* _Exercise prompt_
Retype, exactly as they appear below, the lines between the line holding "have hcount : (if" and the line holding "Nat.mod_lt _ (by omega)", both ends included.

[Start of Attachment]

-- pv_equiv track=rewrite | github.com/zhangxc73912/od | 5_data_sort.py | get_remainder
-- ===== SOURCE A (Python) =====
-- def get_remainder(d, b, c):
-- 	# 转换16进制
-- 	d16 = hex(d)[2:]
--
-- 	# 补零
-- 	if len(d16) % 2 != 0:
-- 		d16 = '0' + d16
--
-- 	# 按照步长为2进行叠加
-- 	res = 0
-- 	for i in range(0, len(d16), 2):
-- 		res += int(d16[i:i + 2], 16)
--
-- 	remainder = res % b
-- 	if remainder < c:
-- 		return remainder
-- 	else:
-- 		return -1
-- ===== SOURCE B (Python) =====
-- def get_remainder(d, b, c):
--     # arithmetic byte extraction instead of hex-string slicing
--     s = 0
--     while d > 0:
--         s += d & 0xFF
--         d >>= 8
--     remainder = s % b
--     return remainder if remainder < c else -1
-- ===== Notes on version B (the rewrite author's own statement) =====
-- stated objective: simpler
-- what changed: B replaces A's hex-string pipeline (hex(), padding, slicing into 2-char substrings, int(_,16) on each) with a direct arithmetic loop that extracts and sums bytes via d & 0xFF and d >>= 8.
import Mathlib
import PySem

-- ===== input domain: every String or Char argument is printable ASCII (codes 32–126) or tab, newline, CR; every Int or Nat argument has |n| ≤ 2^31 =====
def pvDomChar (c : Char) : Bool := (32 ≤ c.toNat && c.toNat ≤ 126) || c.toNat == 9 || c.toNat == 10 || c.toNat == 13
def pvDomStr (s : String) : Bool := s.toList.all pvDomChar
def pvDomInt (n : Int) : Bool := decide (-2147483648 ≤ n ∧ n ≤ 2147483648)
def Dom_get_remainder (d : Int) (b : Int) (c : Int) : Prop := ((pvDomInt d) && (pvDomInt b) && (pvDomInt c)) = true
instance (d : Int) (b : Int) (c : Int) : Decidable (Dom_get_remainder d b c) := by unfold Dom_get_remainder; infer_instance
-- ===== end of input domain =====

-- B replaces A's hex-string build/pad/slice/parse pipeline with a plain arithmetic
-- byte-extraction loop (d & 0xFF, d >>= 8); objective: simpler, same per-byte sum.

-- ===== PORT A =====
-- hex(n)[2:] for n ≥ 0: repeated division by 16, digits most-significant first.
def hexDigitsLE (n : Nat) : List Nat :=
  if n = 0 then [] else n % 16 :: hexDigitsLE (n / 16)
decreasing_by exact Nat.div_lt_self (by omega) (by omega)

def hexStr (n : Nat) : List Char :=
  if n = 0 then ['0'] else ((hexDigitsLE n).map Nat.digitChar).reverse

def get_remainder (d : Int) (b : Int) (c : Int) : Int :=
  let d16 := hexStr d.toNat
  let d16 := if d16.length % 2 ≠ 0 then '0' :: d16 else d16
  -- int(x, 16): PySem.Int.ofCharsBase?; never none here (every slice is a nonempty
  -- pair of hex digits when d ≥ 0, which Pre_ guarantees), so .getD 0 is exact.
  let res := (PySem.List.pyRange 0 (d16.length : Int) 2).foldl
    (fun acc i =>
      acc + (PySem.Int.ofCharsBase? (PySem.List.slice d16 (some i) (some (i + 2))) 16).getD 0) 0
  let remainder := PySem.Int.mod res b
  if remainder < c then remainder else -1

-- ===== PORT B =====
def byteSumLoop (d : Int) (s : Int) : Int :=
  if h : 0 < d then byteSumLoop (d >>> (8 : Nat)) (s + PySem.Int.band d 255) else s
termination_by d.toNat
decreasing_by
  have h1 : d >>> (8 : Nat) = d / ((2 ^ 8 : Nat) : Int) := Int.shiftRight_eq_div_pow d 8
  have h2 := Int.mul_ediv_add_emod d 256
  have h3 := Int.emod_nonneg d (by norm_num : (256:Int) ≠ 0)
  have h4 := Int.emod_lt_of_pos d (by norm_num : (0:Int) < 256)
  have h5 : ((2 ^ 8 : Nat) : Int) = 256 := by norm_num
  rw [h1, h5]; omega

def get_remainder_alt (d : Int) (b : Int) (c : Int) : Int :=
  let s := byteSumLoop d 0
  let remainder := PySem.Int.mod s b
  if remainder < c then remainder else -1

-- ===== PRECONDITION & SPEC =====
-- A raises ValueError on d < 0 (hex(d)[2:] keeps the 'x') and ZeroDivisionError on b = 0.
def Pre_get_remainder (d : Int) (b : Int) (c : Int) : Prop := 0 ≤ d ∧ b ≠ 0
instance (d : Int) (b : Int) (c : Int) : Decidable (Pre_get_remainder d b c) := by
  unfold Pre_get_remainder; infer_instance

def pvWitness_get_remainder : Int × Int × Int := (51966, 7, 5)

def Spec_get_remainder (d : Int) (b : Int) (c : Int) (out : Int) : Prop := out = get_remainder_alt d b c
instance (d : Int) (b : Int) (c : Int) (out : Int) : Decidable (Spec_get_remainder d b c out) := by unfold Spec_get_remainder; infer_instance

-- ===== CLAIM (what is proved, stated in full; the proofs are below) =====
def Claim_equal_get_remainder : Prop := ∀ (d : Int) (b : Int) (c : Int), Dom_get_remainder d b c → Pre_get_remainder d b c → Spec_get_remainder d b c (get_remainder d b c)
-- ===== LEMMAS AND PROOFS =====

-- base-256 digit sum of a natural number
def bs (n : Nat) : Nat :=
  if n = 0 then 0 else n % 256 + bs (n / 256)
decreasing_by exact Nat.div_lt_self (by omega) (by omega)

-- value of a little-endian base-16 digit list
def ofLE (L : List Nat) : Nat := L.foldr (fun d acc => d + 16 * acc) 0

-- sum of int(pair, 16) over consecutive pairs
def pairSum : List Char → Int
  | [] => 0
  | [a] => (PySem.Int.ofCharsBase? [a] 16).getD 0
  | a :: b :: r => (PySem.Int.ofCharsBase? [a, b] 16).getD 0 + pairSum r

theorem byteSumLoop_natCast (n : Nat) (s : Int) :
    byteSumLoop (n : Int) s = s + (bs n : Int) := by
  induction n using Nat.strong_induction_on generalizing s with
  | _ n ih =>
    rw [byteSumLoop, bs]
    by_cases h : n = 0
    · subst h; norm_num
    · have hpos : (0:Int) < (n:Int) := by omega
      rw [dif_pos hpos, if_neg h]
      have hsh : ((n:Int) >>> (8:Nat)) = ((n >>> 8 : Nat) : Int) := rfl
      have hband : PySem.Int.band (n:Int) 255 = ((n &&& 255 : Nat) : Int) := by
        have := PySem.Int.band_natCast n 255
        simpa using this
      have hdiv : n >>> 8 = n / 256 := by simp [Nat.shiftRight_eq_div_pow]
      have hmod : n &&& 255 = n % 256 := Nat.and_two_pow_sub_one_eq_mod n 8
      rw [hsh, hband, hdiv, hmod, ih (n / 256) (Nat.div_lt_self (by omega) (by omega))]
      push_cast
      ring

theorem parsePair (a b : Nat) (ha : a < 16) (hb : b < 16) :
    PySem.Int.ofCharsBase? [Nat.digitChar a, Nat.digitChar b] 16 = some ((16 * a + b : Nat) : Int) := by
  interval_cases a <;> interval_cases b <;> decide

theorem pairSum_append (T : List Char) (a b : Char) (h : T.length % 2 = 0) :
    pairSum (T ++ [a, b]) = pairSum T + (PySem.Int.ofCharsBase? [a, b] 16).getD 0 := by
  induction T using pairSum.induct with
  | case1 => simp [pairSum]
  | case2 x => simp at h
  | case3 x y r ih =>
    simp only [List.cons_append, pairSum]
    simp only [List.length_cons] at h
    rw [ih (by omega)]
    ring

theorem bs_add_mul (a q : Nat) (ha : a < 256) : bs (a + 256 * q) = a + bs q := by
  rw [bs]
  by_cases h : a + 256 * q = 0
  · have : a = 0 ∧ q = 0 := by omega
    rw [if_pos h, this.1, this.2, bs]; simp
  · rw [if_neg h]
    have h1 : (a + 256 * q) % 256 = a := by omega
    have h2 : (a + 256 * q) / 256 = q := by omega
    rw [h1, h2]

theorem pairSum_rev_digits (L : List Nat) (h16 : ∀ x ∈ L, x < 16) (hev : L.length % 2 = 0) :
    pairSum ((L.map Nat.digitChar).reverse) = ((bs (ofLE L) : Nat) : Int) := by
  match L, h16, hev with
  | [], _, _ => simp [pairSum, ofLE, bs]
  | [x], _, hev => simp at hev
  | l0 :: l1 :: R, h16, hev =>
    simp only [List.length_cons] at hev
    have h0 : l0 < 16 := h16 l0 (by simp)
    have h1 : l1 < 16 := h16 l1 (by simp)
    have hR : ∀ x ∈ R, x < 16 := fun x hx => h16 x (by simp [hx])
    have hrev : ((l0 :: l1 :: R).map Nat.digitChar).reverse
        = ((R.map Nat.digitChar).reverse) ++ [Nat.digitChar l1, Nat.digitChar l0] := by
      simp
    rw [hrev, pairSum_append _ _ _ (by simp; omega), pairSum_rev_digits R hR (by omega)]
    rw [parsePair l1 l0 h1 h0]
    have hv : ofLE (l0 :: l1 :: R) = (l0 + 16 * l1) + 256 * ofLE R := by
      simp [ofLE, List.foldr]; ring
    rw [hv, bs_add_mul (l0 + 16 * l1) (ofLE R) (by omega)]
    simp only [Option.getD_some]
    push_cast
    ring

theorem slice2 (s : List Char) (t : Nat) :
    PySem.List.slice s (some (0 + 2 * (t:Int))) (some (0 + 2 * (t:Int) + 2)) = (s.drop (2*t)).take 2 := by
  have h1 : (0 + 2*(t:Int)) = ((2*t : Nat) : Int) := by push_cast; ring
  have h2 : (0 + 2*(t:Int) + 2) = ((2*t : Nat) : Int) + ((2:Nat):Int) := by push_cast; ring
  rw [h1]
  have h3 : (↑(2*t) : Int) + 2 = ((2*t : Nat) : Int) + ((2:Nat):Int) := by push_cast; ring
  rw [h3, PySem.List.slice_natCast_add]

theorem sum_slices (k : Nat) (s : List Char) (h : s.length = 2*k) :
    ((List.range k).map (fun t => (PySem.Int.ofCharsBase? ((s.drop (2*t)).take 2) 16).getD 0)).sum
      = pairSum s := by
  induction k generalizing s with
  | zero =>
    have : s = [] := List.eq_nil_of_length_eq_zero (by omega)
    subst this; simp [pairSum]
  | succ k ih =>
    match s, h with
    | a :: b :: t, h =>
      simp only [List.length_cons] at h
      rw [List.range_succ_eq_map]
      simp only [List.map_cons, List.map_map, List.sum_cons]
      have hdrop : ∀ t' : Nat, (((a :: b :: t).drop (2 * Nat.succ t')).take 2)
          = ((t.drop (2*t')).take 2) := by
        intro t'
        have : 2 * Nat.succ t' = (2*t') + 1 + 1 := by omega
        rw [this, List.drop_succ_cons, List.drop_succ_cons]
      have hmap : (List.range k).map (fun t' => (PySem.Int.ofCharsBase? (((a::b::t).drop (2 * Nat.succ t')).take 2) 16).getD 0)
          = (List.range k).map (fun t' => (PySem.Int.ofCharsBase? ((t.drop (2*t')).take 2) 16).getD 0) := by
        apply List.map_congr_left; intro x _; rw [hdrop x]
      simp only [Function.comp_def]
      rw [hmap, ih t (by omega)]
      simp [pairSum]

theorem loop_eq_pairSum (s : List Char) (k : Nat) (h : s.length = 2 * k) :
    (PySem.List.pyRange 0 (s.length : Int) 2).foldl
      (fun acc i =>
        acc + (PySem.Int.ofCharsBase? (PySem.List.slice s (some i) (some (i + 2))) 16).getD 0) 0
      = pairSum s := by
  rw [PySem.List.pyRange_of_pos 0 (s.length : Int) (by norm_num : (0:Int) < 2)]
  have hcount : (if (0:Int) < (s.length:Int) then (((s.length:Int) - 0 + 2 - 1)/2).toNat else 0) = k := by
    rw [h]; push_cast
    by_cases hk : k = 0
    · subst hk; norm_num
    · rw [if_pos (by omega)]
      omega
  rw [hcount, List.foldl_map, PySem.List.foldl_add]
  simp only [slice2]
  rw [sum_slices k s h, zero_add]

theorem hexDigitsLE_lt (n : Nat) : ∀ x ∈ hexDigitsLE n, x < 16 := by
  induction n using Nat.strong_induction_on with
  | _ n ih =>
    rw [hexDigitsLE]
    split
    · simp
    · rename_i hn
      intro x hx
      rcases List.mem_cons.mp hx with h | h
      · subst h; exact Nat.mod_lt _ (by omega)
      · exact ih (n/16) (Nat.div_lt_self (by omega) (by omega)) x h

theorem ofLE_hexDigitsLE (n : Nat) : ofLE (hexDigitsLE n) = n := by
  induction n using Nat.strong_induction_on with
  | _ n ih =>
    rw [hexDigitsLE]
    split
    · rename_i hn; simp [ofLE, hn]
    · rename_i hn
      have : ofLE (n % 16 :: hexDigitsLE (n / 16)) = n % 16 + 16 * ofLE (hexDigitsLE (n/16)) := by
        simp [ofLE]
      rw [this, ih (n/16) (Nat.div_lt_self (by omega) (by omega))]
      omega

theorem ofLE_append_zero (L : List Nat) : ofLE (L ++ [0]) = ofLE L := by
  simp [ofLE, List.foldr_append]

theorem loop_padded (P : List Nat) (hP : ∀ x ∈ P, x < 16) (hev : P.length % 2 = 0) :
    (PySem.List.pyRange 0 (((P.map Nat.digitChar).reverse).length : Int) 2).foldl
      (fun acc i =>
        acc + (PySem.Int.ofCharsBase? (PySem.List.slice ((P.map Nat.digitChar).reverse) (some i) (some (i + 2))) 16).getD 0) 0
      = ((bs (ofLE P) : Nat) : Int) := by
  have hlen : ((P.map Nat.digitChar).reverse).length = 2 * (P.length / 2) := by simp; omega
  rw [loop_eq_pairSum _ (P.length/2) hlen, pairSum_rev_digits P hP hev]

theorem res_eq_bs (d : Int) (hd : 0 ≤ d) :
    (let d16 := hexStr d.toNat
     let d16 := if d16.length % 2 ≠ 0 then '0' :: d16 else d16
     (PySem.List.pyRange 0 (d16.length : Int) 2).foldl
       (fun acc i =>
         acc + (PySem.Int.ofCharsBase? (PySem.List.slice d16 (some i) (some (i + 2))) 16).getD 0) 0)
     = ((bs d.toNat : Nat) : Int) := by
  simp only
  by_cases h0 : d.toNat = 0
  · have hs : hexStr d.toNat = ['0'] := by rw [hexStr, if_pos h0]
    have hpad : (if (hexStr d.toNat).length % 2 ≠ 0 then '0' :: hexStr d.toNat else hexStr d.toNat)
        = (([0, 0]).map Nat.digitChar).reverse := by rw [hs]; decide
    rw [hpad, loop_padded [0, 0] (by decide) (by decide)]
    rw [show ofLE [0, 0] = d.toNat by rw [h0]; decide]
  · by_cases hev : (hexDigitsLE d.toNat).length % 2 = 0
    · have hsx : hexStr d.toNat = ((hexDigitsLE d.toNat).map Nat.digitChar).reverse := by
        rw [hexStr, if_neg h0]
      have hlen : (hexStr d.toNat).length = (hexDigitsLE d.toNat).length := by rw [hsx]; simp
      have hpad : (if (hexStr d.toNat).length % 2 ≠ 0 then '0' :: hexStr d.toNat else hexStr d.toNat)
          = ((hexDigitsLE d.toNat).map Nat.digitChar).reverse := by
        rw [if_neg (by omega)]; exact hsx
      rw [hpad, loop_padded _ (hexDigitsLE_lt d.toNat) hev, ofLE_hexDigitsLE]
    · have hsx : hexStr d.toNat = ((hexDigitsLE d.toNat).map Nat.digitChar).reverse := by
        rw [hexStr, if_neg h0]
      have hlen : (hexStr d.toNat).length = (hexDigitsLE d.toNat).length := by rw [hsx]; simp
      have hpad : (if (hexStr d.toNat).length % 2 ≠ 0 then '0' :: hexStr d.toNat else hexStr d.toNat)
          = (((hexDigitsLE d.toNat ++ [0]).map Nat.digitChar).reverse) := by
        rw [if_pos (by omega), hsx]
        simp [List.map_append]
        rfl
      have hlt : ∀ x ∈ hexDigitsLE d.toNat ++ [0], x < 16 := by
        intro x hx
        rcases List.mem_append.mp hx with h | h
        · exact hexDigitsLE_lt d.toNat x h
        · simp at h; omega
      have hev2 : (hexDigitsLE d.toNat ++ [0]).length % 2 = 0 := by simp; omega
      rw [hpad, loop_padded _ hlt hev2, ofLE_append_zero, ofLE_hexDigitsLE]

-- ===== VERDICT (by name: the statement is the Claim_ definition above) =====
theorem get_remainder_spec : Claim_equal_get_remainder := by
  intro d b c _ hpre
  obtain ⟨hd, hb⟩ := hpre
  unfold Spec_get_remainder get_remainder get_remainder_alt
  have h1 := res_eq_bs d hd
  have hs : byteSumLoop d 0 = ((bs d.toNat : Nat) : Int) := by
    conv_lhs => rw [← Int.toNat_of_nonneg hd]
    rw [byteSumLoop_natCast, zero_add]
  simp only at h1 ⊢
  rw [h1, hs]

[End of Attachment]

* _Solution below_
  have hcount : (if (0:Int) < (s.length:Int) then (((s.length:Int) - 0 + 2 - 1)/2).toNat else 0) = k := by
    rw [h]; push_cast
    by_cases hk : k = 0
    · subst hk; norm_num
    · rw [if_pos (by omega)]
      omega
  rw [hcount, List.foldl_map, PySem.List.foldl_add]
  simp only [slice2]
  rw [sum_slices k s h, zero_add]

theorem hexDigitsLE_lt (n : Nat) : ∀ x ∈ hexDigitsLE n, x < 16 := by
  induction n using Nat.strong_induction_on with
  | _ n ih =>
    rw [hexDigitsLE]
    split
    · simp
    · rename_i hn
      intro x hx
      rcases List.mem_cons.mp hx with h | h
      · subst h; exact Nat.mod_lt _ (by omega)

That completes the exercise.